Saved entries:

┄┄┄┄┄┄┄┄┄┄

theorem step_eq (board : List (List Int)) (n : Nat) (nb : List (List Int)) (top : List Nat)
    (res : List Int) (ans : Int) (m : Int) (c : Nat) (hInv : pvInv board n nb top)
    (hcn : c < n) (hi : m - 1 = (c : Int) ∨ m - 1 = (c : Int) - (n : Int))
    (hcell : ∀ t : Nat, t < n → pvCell board (t : Int) (m - 1) = pvCell board (t : Int) (c : Int)) :
    (pvStepA (nb, res, ans) m).2 = (pvStepB board n (top, res, ans) m).2 ∧
    pvInv board n (pvStepA (nb, res, ans) m).1 (pvStepB board n (top, res, ans) m).1 := by
  obtain ⟨hlen, htlen, hc⟩ := hInv
  obtain ⟨ht0n, hstack⟩ := hc c hcn
  set t0 := top.getD c 0 with ht0def
  obtain ⟨hskip, hle1, hle2, hnz⟩ := pvSkip_spec board (c : Int) n t0 ht0n
  set t := pvSkip board (c : Int) n t0 with htdef
  have unfoldA : pvStepA (nb, res, ans) m =
      (if nb.getD c [] ≠ [] then
         if res = [] ∨ PySem.List.pyGetD (nb.getD c []) (-1) 0 ≠ PySem.List.pyGetD res (-1) 0 then
           (nb.set c (nb.getD c []).dropLast, res ++ [PySem.List.pyGetD (nb.getD c []) (-1) 0], ans)
         else (nb.set c (nb.getD c []).dropLast, res.dropLast, ans + 2)
       else (nb, res, ans)) := by
    simp only [pvStepA, pyGetD_idx nb (m - 1) n c hlen hcn hi,
      pySetD_idx nb (m - 1) n c hlen hcn hi]
  have unfoldB : pvStepB board n (top, res, ans) m =
      (if t < n then
         if res ≠ [] ∧ PySem.List.pyGetD res (-1) 0 = pvCell board (t : Int) (m - 1) then
           (top.set c (t + 1), res.dropLast, ans + 2)
         else (top.set c (t + 1), res ++ [pvCell board (t : Int) (m - 1)], ans)
       else (top.set c t, res, ans)) := by
    simp only [pvStepB, pyGetD_idx top (m - 1) n c htlen hcn hi,
      pySetD_idx top (m - 1) n c htlen hcn hi,
      pvSkip_congr board (m - 1) (c : Int) n (fun t ht => hcell t ht)]
    rfl
  by_cases htn : t < n
  · -- a doll is picked
    rw [hcell t htn] at unfoldB
    have hv : pvCell board (t : Int) (c : Int) ≠ 0 := hnz htn
    set v := pvCell board (t : Int) (c : Int) with hvdef
    have hsplit : gCol board n (c : Int) t0 = v :: gCol board n (c : Int) (t + 1) := by
      rw [← hskip, gCol_succ board n (c : Int) t htn, if_pos hv]
      rfl
    have hstack' : nb.getD c [] = (gCol board n (c : Int) (t + 1)).reverse ++ [v] := by
      rw [hstack, hsplit, List.reverse_cons]
    have hne : nb.getD c [] ≠ [] := by rw [hstack']; simp
    have hlast : PySem.List.pyGetD (nb.getD c []) (-1) 0 = v := by
      rw [hstack', PySem.List.pyGetD_neg_one_append_singleton]
    have hdrop : (nb.getD c []).dropLast = (gCol board n (c : Int) (t + 1)).reverse := by
      rw [hstack']; simp
    have hInv' : pvInv board n (nb.set c (nb.getD c []).dropLast) (top.set c (t + 1)) := by
      refine ⟨by simpa using hlen, by simpa using htlen, ?_⟩
      intro c' hc'
      by_cases hcc : c' = c
      · rw [hcc, getD_set_self top c (t + 1) 0 (by omega), getD_set_self nb c _ [] (by omega)]
        exact ⟨by omega, hdrop⟩
      · rw [getD_set_ne top c c' (t + 1) 0 hcc, getD_set_ne nb c c' _ [] hcc]
        exact hc c' hc'
    by_cases hres : res ≠ [] ∧ PySem.List.pyGetD res (-1) 0 = v
    · have hA : pvStepA (nb, res, ans) m = (nb.set c (nb.getD c []).dropLast, res.dropLast, ans + 2) := by
        rw [unfoldA]
        simp only [if_pos hne]
        rw [if_neg (by rw [hlast]; push_neg; exact ⟨hres.1, hres.2.symm⟩)]
      have hB : pvStepB board n (top, res, ans) m = (top.set c (t + 1), res.dropLast, ans + 2) := by
        rw [unfoldB, if_pos htn, if_pos hres]
      rw [hA, hB]
      exact ⟨rfl, hInv'⟩
    · have hcond : res = [] ∨ PySem.List.pyGetD (nb.getD c []) (-1) 0 ≠ PySem.List.pyGetD res (-1) 0 := by
        rw [hlast]
        by_cases h0 : res = []
        · exact Or.inl h0
        · push_neg at hres
          exact Or.inr (fun hh => (hres h0) hh.symm)
      have hA : pvStepA (nb, res, ans) m = (nb.set c (nb.getD c []).dropLast, res ++ [v], ans) := by
        rw [unfoldA]
        simp only [if_pos hne]
        rw [if_pos hcond, hlast]
      have hB : pvStepB board n (top, res, ans) m = (top.set c (t + 1), res ++ [v], ans) := by
        rw [unfoldB, if_pos htn, if_neg hres]
      rw [hA, hB]
      exact ⟨rfl, hInv'⟩
  · -- column exhausted
    have htn' : t = n := by omega
    have hempty : nb.getD c [] = [] := by
      rw [hstack, ← hskip, htn', gCol_ge board n (c : Int) n (le_refl n)]
      rfl
    have hA : pvStepA (nb, res, ans) m = (nb, res, ans) := by
      rw [unfoldA, hempty]
      simp
    have hB : pvStepB board n (top, res, ans) m = (top.set c t, res, ans) := by
      rw [unfoldB, if_neg htn]
    rw [hA, hB]
    refine ⟨rfl, hlen, by simpa using htlen, ?_⟩
    intro c' hc'
    by_cases hcc : c' = c
    · rw [hcc, getD_set_self top c t 0 (by omega)]
      refine ⟨by omega, ?_⟩
      rw [hempty, htn', gCol_ge board n _ n (le_refl n)]
      rfl
    · rw [getD_set_ne top c c' t 0 hcc]
      exact hc c' hc'

theorem loop_eq (board : List (List Int)) (n : Nat) : ∀ (ms : List Int)
    (nb : List (List Int)) (top : List Nat) (res : List Int) (ans : Int),
    pvInv board n nb top →
    (∀ m ∈ ms, ∃ c : Nat, c < n ∧ (m - 1 = (c : Int) ∨ m - 1 = (c : Int) - (n : Int)) ∧
      ∀ t : Nat, t < n → pvCell board (t : Int) (m - 1) = pvCell board (t : Int) (c : Int)) →
    (ms.foldl pvStepA (nb, res, ans)).2 = (ms.foldl (pvStepB board n) (top, res, ans)).2 := by
  intro ms
  induction ms with
  | nil => intro nb top res ans hInv _; rfl
  | cons m ms ih =>
    intro nb top res ans hInv hms
    obtain ⟨c, hcn, hi, hcell⟩ := hms m (List.mem_cons_self)
    obtain ⟨heq, hInv'⟩ := step_eq board n nb top res ans m c hInv hcn hi hcell
    simp only [List.foldl_cons]
    rw [show pvStepA (nb, res, ans) m =
          ((pvStepA (nb, res, ans) m).1, (pvStepA (nb, res, ans) m).2) from rfl,
        show pvStepB board n (top, res, ans) m =
          ((pvStepB board n (top, res, ans) m).1, (pvStepB board n (top, res, ans) m).2) from rfl,
        ← heq]
    exact ih (pvStepA (nb, res, ans) m).1 (pvStepB board n (top, res, ans) m).1
      (pvStepA (nb, res, ans) m).2.1 (pvStepA (nb, res, ans) m).2.2 hInv'
      (fun x hx => hms x (List.mem_cons_of_mem m hx))
theorem pvRowA_eq_pvRowB (sentence : List (List (String × String))) (smixut : String) :
    pvRowA sentence smixut = pvRowB sentence smixut := by
  simp only [pvRowA, pvRowB, List.foldl_cons, List.foldl_nil, pvFindA_eq_pvFindB]
  rw [pvSetBefore_eq, pvSetAfter_eq]
  rfl

theorem pvGoA_eq_zip (sentences : List (List (List (String × String)))) :
    ∀ (sl : List String) (i : Nat),
      pvGoA sentences sl (i : Int) =
        (sl.zip (sentences.drop i)).map (fun p => pvRowB p.2 p.1) := by
  intro sl
  induction sl with
  | nil => intro i; simp [pvGoA]
  | cons s rest ih =>
    intro i
    simp only [pvGoA]
    by_cases h : (sentences.length : Int) ≤ (i : Int)
    · rw [if_pos h]
      have hnil : sentences.drop i = [] := List.drop_eq_nil_of_le (by exact_mod_cast h)
      simp [hnil]
    · rw [if_neg h]
      have hi : i < sentences.length := by exact_mod_cast not_le.mp h
      rw [List.drop_eq_getElem_cons hi]
      simp only [List.zip_cons_cons, List.map_cons]
      congr 1
      · rw [PySem.List.pyGet?_natCast, List.getElem?_eq_getElem hi]
        exact pvRowA_eq_pvRowB _ _
      · have hcast : ((i : Int) + 1) = ((i + 1 : Nat) : Int) := by push_cast; ring
        rw [hcast]
        exact ih (i + 1)

-- ===== VERDICT (by name: the statement is the Claim_ definition above) =====
theorem make_vector27_spec : Claim_equal_make_vector27 := by
  intro sl ss _ _
  unfold Spec_make_vector27 make_vector27 make_vector27_alt
  have := pvGoA_eq_zip ss sl 0
  simpa using this
-- pv_equiv track=rewrite | github.com/budvigszandi/musical-error-evaluation | evaluate_notes.py | get_sum_of_scenario
-- ===== SOURCE A (Python) =====
-- from collections import Counter
--
-- COVERED_NOTE_POINT = 1
--
-- DUPLICATE_COVER_POINT = 1
--
-- RELATIONSHIP_POINT_WEIGHT = 1
--
-- COVERED_NOTE_POINT_WEIGHT = 1
--
-- DUPLICATE_POINT_WEIGHT = 1
--
-- def get_sum_of_scenario(index_list, relationship_point_matrix):
--   sum = 0
--   for i in range(len(index_list)):
--     sum += relationship_point_matrix[i][index_list[i]]
--   sum *= RELATIONSHIP_POINT_WEIGHT
--   covered_notes_count = get_covered_notes_count(index_list)
--   sum += covered_notes_count * COVERED_NOTE_POINT_WEIGHT
--   duplicate_covers_count = get_duplicated_count(index_list)
--   sum -= duplicate_covers_count * DUPLICATE_POINT_WEIGHT
--   return sum
--
-- def get_covered_notes_count(index_list):
--   return len(Counter(index_list).keys()) * COVERED_NOTE_POINT
--
-- def get_duplicated_count(index_list):
--   frequency_of_notes = Counter(index_list).values()
--   number_of_duplicates_list = [i - 1 for i in frequency_of_notes]
--   return sum(number_of_duplicates_list) * DUPLICATE_COVER_POINT
-- ===== SOURCE B (Python) =====
-- COVERED_NOTE_POINT = 1
--
-- DUPLICATE_COVER_POINT = 1
--
-- RELATIONSHIP_POINT_WEIGHT = 1
--
-- COVERED_NOTE_POINT_WEIGHT = 1
--
-- DUPLICATE_POINT_WEIGHT = 1
--
-- def get_sum_of_scenario(index_list, relationship_point_matrix):
--   # Single online pass: score each assignment as it is read.  A first
--   # occurrence of an index covers a new note (+COVERED_NOTE_POINT), a repeat
--   # is a duplicate cover (-DUPLICATE_COVER_POINT); no counts are ever built.
--   seen = set()
--   total = 0
--   for row, j in zip(relationship_point_matrix, index_list):
--     total += row[j] * RELATIONSHIP_POINT_WEIGHT
--     if j in seen:
--       total -= DUPLICATE_COVER_POINT * DUPLICATE_POINT_WEIGHT
--     else:
--       seen.add(j)
--       total += COVERED_NOTE_POINT * COVERED_NOTE_POINT_WEIGHT
--   return total
-- ===== Notes on version B (the rewrite author's own statement) =====
-- stated objective: alternative
-- what changed: B scores incrementally in one online pass with a seen-set (+1 for each first occurrence, -1 for each repeat, matrix entry added as it is read), eliminating A's staged structure of a position loop plus two separate Counter aggregations; correct because sum over Counter of (freq-1) equals the number of non-first occurrences.
import Mathlib
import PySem

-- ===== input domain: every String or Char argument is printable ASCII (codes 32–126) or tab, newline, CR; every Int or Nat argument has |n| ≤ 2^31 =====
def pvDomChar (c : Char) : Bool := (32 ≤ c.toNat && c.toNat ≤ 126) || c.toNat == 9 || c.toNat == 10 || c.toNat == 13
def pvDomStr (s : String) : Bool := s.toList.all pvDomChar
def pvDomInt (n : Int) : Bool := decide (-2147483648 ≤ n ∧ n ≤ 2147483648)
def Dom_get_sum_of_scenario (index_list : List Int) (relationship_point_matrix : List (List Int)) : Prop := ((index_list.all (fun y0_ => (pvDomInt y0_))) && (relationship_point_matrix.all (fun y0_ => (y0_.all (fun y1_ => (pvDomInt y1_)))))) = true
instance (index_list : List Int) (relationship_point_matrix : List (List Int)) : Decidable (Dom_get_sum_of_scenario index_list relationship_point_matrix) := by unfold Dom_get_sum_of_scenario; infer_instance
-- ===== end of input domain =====

-- B scores in one online pass with a seen-set (+1 per first occurrence, -1 per repeat),
-- replacing A's position loop plus two separate Counter aggregations (objective: alternative).

-- ===== PORT A =====
def COVERED_NOTE_POINT : Int := 1
def DUPLICATE_COVER_POINT : Int := 1
def RELATIONSHIP_POINT_WEIGHT : Int := 1
def COVERED_NOTE_POINT_WEIGHT : Int := 1
def DUPLICATE_POINT_WEIGHT : Int := 1

def get_covered_notes_count (index_list : List Int) : Int :=
  ((PySem.Dict.counter index_list).keys.length : Int) * COVERED_NOTE_POINT

def get_duplicated_count (index_list : List Int) : Int :=
  ((PySem.Dict.counter index_list).values.map (fun i => i - 1)).sum * DUPLICATE_COVER_POINT

def get_sum_of_scenario (index_list : List Int) (relationship_point_matrix : List (List Int)) : Int :=
  -- for i in range(len(index_list)): sum += relationship_point_matrix[i][index_list[i]]
  -- (pyGetD defaults are never used inside Pre_)
  let s := (PySem.List.pyRange 0 (index_list.length : Int) 1).foldl
    (fun acc i => acc + PySem.List.pyGetD (PySem.List.pyGetD relationship_point_matrix i [])
                          (PySem.List.pyGetD index_list i 0) 0) 0
  let s := s * RELATIONSHIP_POINT_WEIGHT
  let covered_notes_count := get_covered_notes_count index_list
  let s := s + covered_notes_count * COVERED_NOTE_POINT_WEIGHT
  let duplicate_covers_count := get_duplicated_count index_list
  s - duplicate_covers_count * DUPLICATE_POINT_WEIGHT

-- ===== PORT B =====
-- one online pass over zip(matrix, indices), state = (seen set, running total)
def get_sum_of_scenario_alt (index_list : List Int) (relationship_point_matrix : List (List Int)) : Int :=
  ((relationship_point_matrix.zip index_list).foldl
    (fun st p =>
      let t := st.2 + PySem.List.pyGetD p.1 p.2 0 * RELATIONSHIP_POINT_WEIGHT
      if PySem.Set.contains st.1 p.2 then
        (st.1, t - DUPLICATE_COVER_POINT * DUPLICATE_POINT_WEIGHT)
      else
        (PySem.Set.add st.1 p.2, t + COVERED_NOTE_POINT * COVERED_NOTE_POINT_WEIGHT))
    ((PySem.Set.empty : PySem.Set Int), (0 : Int))).2

-- ===== PRECONDITION & SPEC =====
-- Pre_ excludes exactly the inputs where Python A raises IndexError: the matrix must have a
-- row for every position of index_list, and each index_list[i] must be a valid (possibly
-- negative, Python-style) index into its row.
def Pre_get_sum_of_scenario (index_list : List Int) (relationship_point_matrix : List (List Int)) : Prop :=
  index_list.length ≤ relationship_point_matrix.length ∧
  ∀ p ∈ relationship_point_matrix.zip index_list, PySem.Raise.InRange p.1.length p.2
instance (index_list : List Int) (relationship_point_matrix : List (List Int)) : Decidable (Pre_get_sum_of_scenario index_list relationship_point_matrix) := by unfold Pre_get_sum_of_scenario; infer_instance

def pvWitness_get_sum_of_scenario : List Int × List (List Int) := ([0, -1, 0], [[3, 4], [5], [7]])

def Spec_get_sum_of_scenario (index_list : List Int) (relationship_point_matrix : List (List Int)) (out : Int) : Prop := out = get_sum_of_scenario_alt index_list relationship_point_matrix
instance (index_list : List Int) (relationship_point_matrix : List (List Int)) (out : Int) : Decidable (Spec_get_sum_of_scenario index_list relationship_point_matrix out) := by unfold Spec_get_sum_of_scenario; infer_instance

-- ===== CLAIM (what is proved, stated in full; the proofs are below) =====
def Claim_equal_get_sum_of_scenario : Prop := ∀ (index_list : List Int) (relationship_point_matrix : List (List Int)), Dom_get_sum_of_scenario index_list relationship_point_matrix → Pre_get_sum_of_scenario index_list relationship_point_matrix → Spec_get_sum_of_scenario index_list relationship_point_matrix (get_sum_of_scenario index_list relationship_point_matrix)

-- ===== LEMMAS AND PROOFS =====

-- A's index loop, folded over pyRange, abstracted to a sum over Finset.range.
theorem loop_to_sum (n : Nat) (g : Int → Int) (acc : Int) :
    (PySem.List.pyRange 0 (n : Int) 1).foldl (fun a j => a + g j) acc
      = acc + ∑ j ∈ Finset.range n, g (j : Int) := by
  induction n generalizing acc with
  | zero => simp [PySem.List.pyRange]
  | succ k ih =>
      rw [show ((k + 1 : Nat) : Int) = (k : Int) + 1 by push_cast; ring,
        PySem.List.pyRange_one_succ_right (by omega)]
      simp [List.foldl_append, ih, Finset.sum_range_succ]
      ring

-- the indexed sum over range(len il) equals the zip-map sum (no precondition needed:
-- both sides drop positions past the shorter list via the 0 default).
theorem sum_range_eq_zip_sum (index_list : List Int) (m : List (List Int)) :
    (∑ j ∈ Finset.range index_list.length,
        PySem.List.pyGetD (PySem.List.pyGetD m (j : Int) [])
          (PySem.List.pyGetD index_list (j : Int) 0) 0)
      = ((m.zip index_list).map (fun p => PySem.List.pyGetD p.1 p.2 0)).sum := by
  induction index_list generalizing m with
  | nil => simp
  | cons x xs ih =>
      cases m with
      | nil =>
          simp [PySem.List.pyGetD, PySem.List.pyGet?, PySem.List.pyIdx?]
      | cons r rs =>
          simp only [List.length_cons]
          rw [Finset.sum_range_succ']
          simp only [PySem.List.pyGetD_natCast]
          simp only [List.zip_cons_cons, List.map_cons, List.sum_cons]
          rw [← ih rs]
          simp [PySem.List.pyGetD_natCast]
          ring

-- sum of counts over any nodup list with the same members as l is l.length
theorem sum_count_over_set (l : List Int) :
    ((PySem.Set.ofList l).map (fun k => l.count k)).sum = l.length := by
  have hperm : List.Perm (PySem.Set.ofList l) l.dedup := by
    rw [List.perm_ext_iff_of_nodup (PySem.Set.nodup_ofList l) (List.nodup_dedup l)]
    intro a
    rw [PySem.Set.mem_ofList, List.mem_dedup]
  calc ((PySem.Set.ofList l).map (fun k => l.count k)).sum
      = ((l.dedup).map (fun k => l.count k)).sum := (hperm.map _).sum_eq
    _ = l.length := List.sum_map_count_dedup_eq_length l

theorem values_counter_sum (l : List Int) :
    ((PySem.Dict.counter l).values.map (fun i => i - 1)).sum
      = (l.length : Int) - ((PySem.Set.ofList l).length : Int) := by
  have hv : (PySem.Dict.counter l).values
      = (PySem.Set.ofList l).map (fun k => (l.count k : Int)) := by
    have : (PySem.Dict.counter l).items
        = (PySem.Set.ofList l).map (fun k => (k, (l.count k : Int))) :=
      PySem.Dict.items_counter l
    calc (PySem.Dict.counter l).values
        = (PySem.Dict.counter l).items.map Prod.snd := rfl
      _ = ((PySem.Set.ofList l).map (fun k => (k, (l.count k : Int)))).map Prod.snd := by rw [this]
      _ = (PySem.Set.ofList l).map (fun k => (l.count k : Int)) := by simp
  rw [hv, List.map_map]
  have : ∀ (s : List Int),
      (s.map ((fun i => i - 1) ∘ fun k => (l.count k : Int))).sum
        = ((s.map (fun k => l.count k)).sum : Int) - s.length := by
    intro s; induction s with
    | nil => simp
    | cons a t ih => simp [ih]; ring
  rw [this]
  have h2 : ((PySem.Set.ofList l).map (fun k => l.count k)).sum = l.length :=
    sum_count_over_set l
  push_cast [← h2]
  ring

-- invariant of B's online fold: total = start + zip-map sum + 2·(new distinct) − length
theorem alt_fold_inv (pairs : List (List Int × Int)) (s : PySem.Set Int) (t : Int) :
    (pairs.foldl
      (fun st p =>
        let t' := st.2 + PySem.List.pyGetD p.1 p.2 0 * RELATIONSHIP_POINT_WEIGHT
        if PySem.Set.contains st.1 p.2 then
          (st.1, t' - DUPLICATE_COVER_POINT * DUPLICATE_POINT_WEIGHT)
        else
          (PySem.Set.add st.1 p.2, t' + COVERED_NOTE_POINT * COVERED_NOTE_POINT_WEIGHT))
      (s, t)).2
    = t + (pairs.map (fun p => PySem.List.pyGetD p.1 p.2 0)).sum
        + 2 * ((PySem.Set.update s (pairs.map Prod.snd)).length : Int)
        - 2 * (s.length : Int) - (pairs.length : Int) := by
  induction pairs generalizing s t with
  | nil => simp [PySem.Set.update]
  | cons p ps ih =>
      simp only [List.foldl_cons, List.map_cons, List.sum_cons, List.length_cons]
      by_cases h : PySem.Set.contains s p.2
      · have hm : p.2 ∈ s := by simpa using h
        have hadd : PySem.Set.add s p.2 = s := by simp [PySem.Set.add, hm]
        have hupd : PySem.Set.update s (p.2 :: ps.map Prod.snd)
            = PySem.Set.update s (ps.map Prod.snd) := by
          simp [PySem.Set.update, hadd]
        simp only [h, if_pos]
        rw [ih, hupd]
        simp only [DUPLICATE_COVER_POINT, RELATIONSHIP_POINT_WEIGHT, DUPLICATE_POINT_WEIGHT]
        push_cast
        ring
      · have hm : p.2 ∉ s := by simpa using h
        have hadd : PySem.Set.add s p.2 = s ++ [p.2] := by simp [PySem.Set.add, hm]
        have hupd : PySem.Set.update s (p.2 :: ps.map Prod.snd)
            = PySem.Set.update (s ++ [p.2]) (ps.map Prod.snd) := by
          simp [PySem.Set.update, hadd]
        simp only [h, if_neg, Bool.false_eq_true, not_false_iff]
        rw [ih, hupd, hadd]
        simp only [COVERED_NOTE_POINT, RELATIONSHIP_POINT_WEIGHT, COVERED_NOTE_POINT_WEIGHT,
          List.length_append, List.length_cons, List.length_nil]
        push_cast
        ring

-- ===== VERDICT (by name: the statement is the Claim_ definition above) =====
theorem get_sum_of_scenario_spec : Claim_equal_get_sum_of_scenario := by
  intro il m _ hpre
  unfold Spec_get_sum_of_scenario get_sum_of_scenario get_sum_of_scenario_alt
    get_covered_notes_count get_duplicated_count
  have hsnd : (m.zip il).map Prod.snd = il :=
    List.map_snd_zip hpre.1
  have hlen : (m.zip il).length = il.length := by
    have h1 := hpre.1; rw [List.length_zip]; omega
  rw [alt_fold_inv, hsnd, hlen]
  simp only [loop_to_sum, sum_range_eq_zip_sum, values_counter_sum,
    PySem.Dict.keys_counter, COVERED_NOTE_POINT, DUPLICATE_COVER_POINT,
    RELATIONSHIP_POINT_WEIGHT, COVERED_NOTE_POINT_WEIGHT, DUPLICATE_POINT_WEIGHT,
    PySem.Set.update, PySem.Set.empty]
  have : PySem.Set.ofList il = il.foldl PySem.Set.add [] := PySem.Set.ofList_eq_foldl il
  rw [← this]
  simp
  ring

┄┄┄┄┄┄┄┄┄┄

--- Aim of the task ---
Reading through the preceding records, tally each line that holds the word "hcell" and give the tally by itself.

--- Solved exercise ---
5